Cajetan in his commentary here quotes and refutes an opinion of Duns Scotus, a Franciscan theologian (1265-1308), which was to be later taken up by the neo-modernist theologians in the 20th century, in particular by the Jesuit Henri de Lubac. According to Scotus the end God has given to man cannot be supernatural in the sense that man does not have an innate desire or natural potency for this end, because then this end would not be a beatitude for him. A dog, for example, has no natural potency for appreciating classical music, so listening to classical music cannot be his end, because it will not make him happy. Similarly, man must have a natural potency for the beatific vision or it could not be his final end. Therefore, says Scotus, this end is supernatural, not in the sense that man is not ordered towards it naturally, but simply in the sense that he cannot attain it naturally, but only by the supernatural help of God. He agrees with St. Thomas, then, that we need a supernatural knowledge given to us by God to show us this end and the way to attain it, but he maintains that man has a natural potency for it.

Innocent as this opinion might seem at first glance, it leads, nevertheless, directly to the new doctrine of Vatican II on ecumenism and the non-Christian religions.

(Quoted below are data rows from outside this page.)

-- pv_equiv track=rewrite | github.com/ABIDHUSSAIN686/Generative-Naive-Bayes-Text-Classifier | Naive_Bayes_Classifier.py | word_class_count
-- ===== SOURCE A (Python) =====
-- def word_class_count(Positive_Dict,Negative_Dict,Neutral_Dict,vocabulary,dataset):
--   # Creating Positive, Negative and Netural class count
--   for sentence in dataset:
--     classes=sentence.split()
--     for words in sentence.split():
--       words=words.replace(".", "")
--       words=words.replace(",", "")
--       if classes[len(sentence.split())-1]=='+' and words!='+':
--         if words not in Positive_Dict:
--           Positive_Dict[words]=1
--         else:
--           Positive_Dict[words]+=1
--       elif classes[len(sentence.split())-1]=='-' and words!='-':
--         if words not in Negative_Dict:
--           Negative_Dict[words]=1
--         else:
--           Negative_Dict[words]+=1
--       elif classes[len(sentence.split())-1]=='0'and words!='0':
--         if words not in Neutral_Dict:
--           Neutral_Dict[words]=1
--         else:
--           Neutral_Dict[words]+=1
--   return Positive_Dict,Negative_Dict,Neutral_Dict
-- ===== SOURCE B (Python) =====
-- def word_class_count(Positive_Dict, Negative_Dict, Neutral_Dict, vocabulary, dataset):
--     # Three staged passes: for each class symbol, collect the stripped words of
--     # every sentence labeled with that symbol (in dataset order), drop the
--     # symbol itself, then tally the flat word list into that class's dict.
--     def words_for(sym):
--         collected = []
--         for sentence in dataset:
--             toks = sentence.split()
--             if toks and toks[-1] == sym:
--                 collected.extend(t.replace(".", "").replace(",", "") for t in toks)
--         return [w for w in collected if w != sym]
--
--     def tally(d, ws):
--         for w in ws:
--             d[w] = d.get(w, 0) + 1
--         return d
--
--     return (tally(Positive_Dict, words_for('+')),
--             tally(Negative_Dict, words_for('-')),
--             tally(Neutral_Dict, words_for('0')))
-- ===== Notes on version B (the rewrite author's own statement) =====
-- stated objective: alternative
-- what changed: A makes one interleaved pass, retesting the sentence label and dispatching per word; B is staged: for each of the three class symbols it first materializes the flat list of stripped words of all sentences with that label (dropping the symbol), then tallies that list into the class's dict in a separate pass.
import Mathlib
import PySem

That is why it was condemned by Pius XII in his encyclical Humani Generis in 1950 when it appeared in the writings of Henri de Lubac at that time. For if, indeed, man has a natural potency or desire for the vision of God, the distinction between the order of nature and the order of grace is blurred and all religions end up being considered to be more or less on the same level, for they all express this same inner desire to see God. Certainly some are considered to be better than others, to be more true or more efficacious, but they are all in the same order.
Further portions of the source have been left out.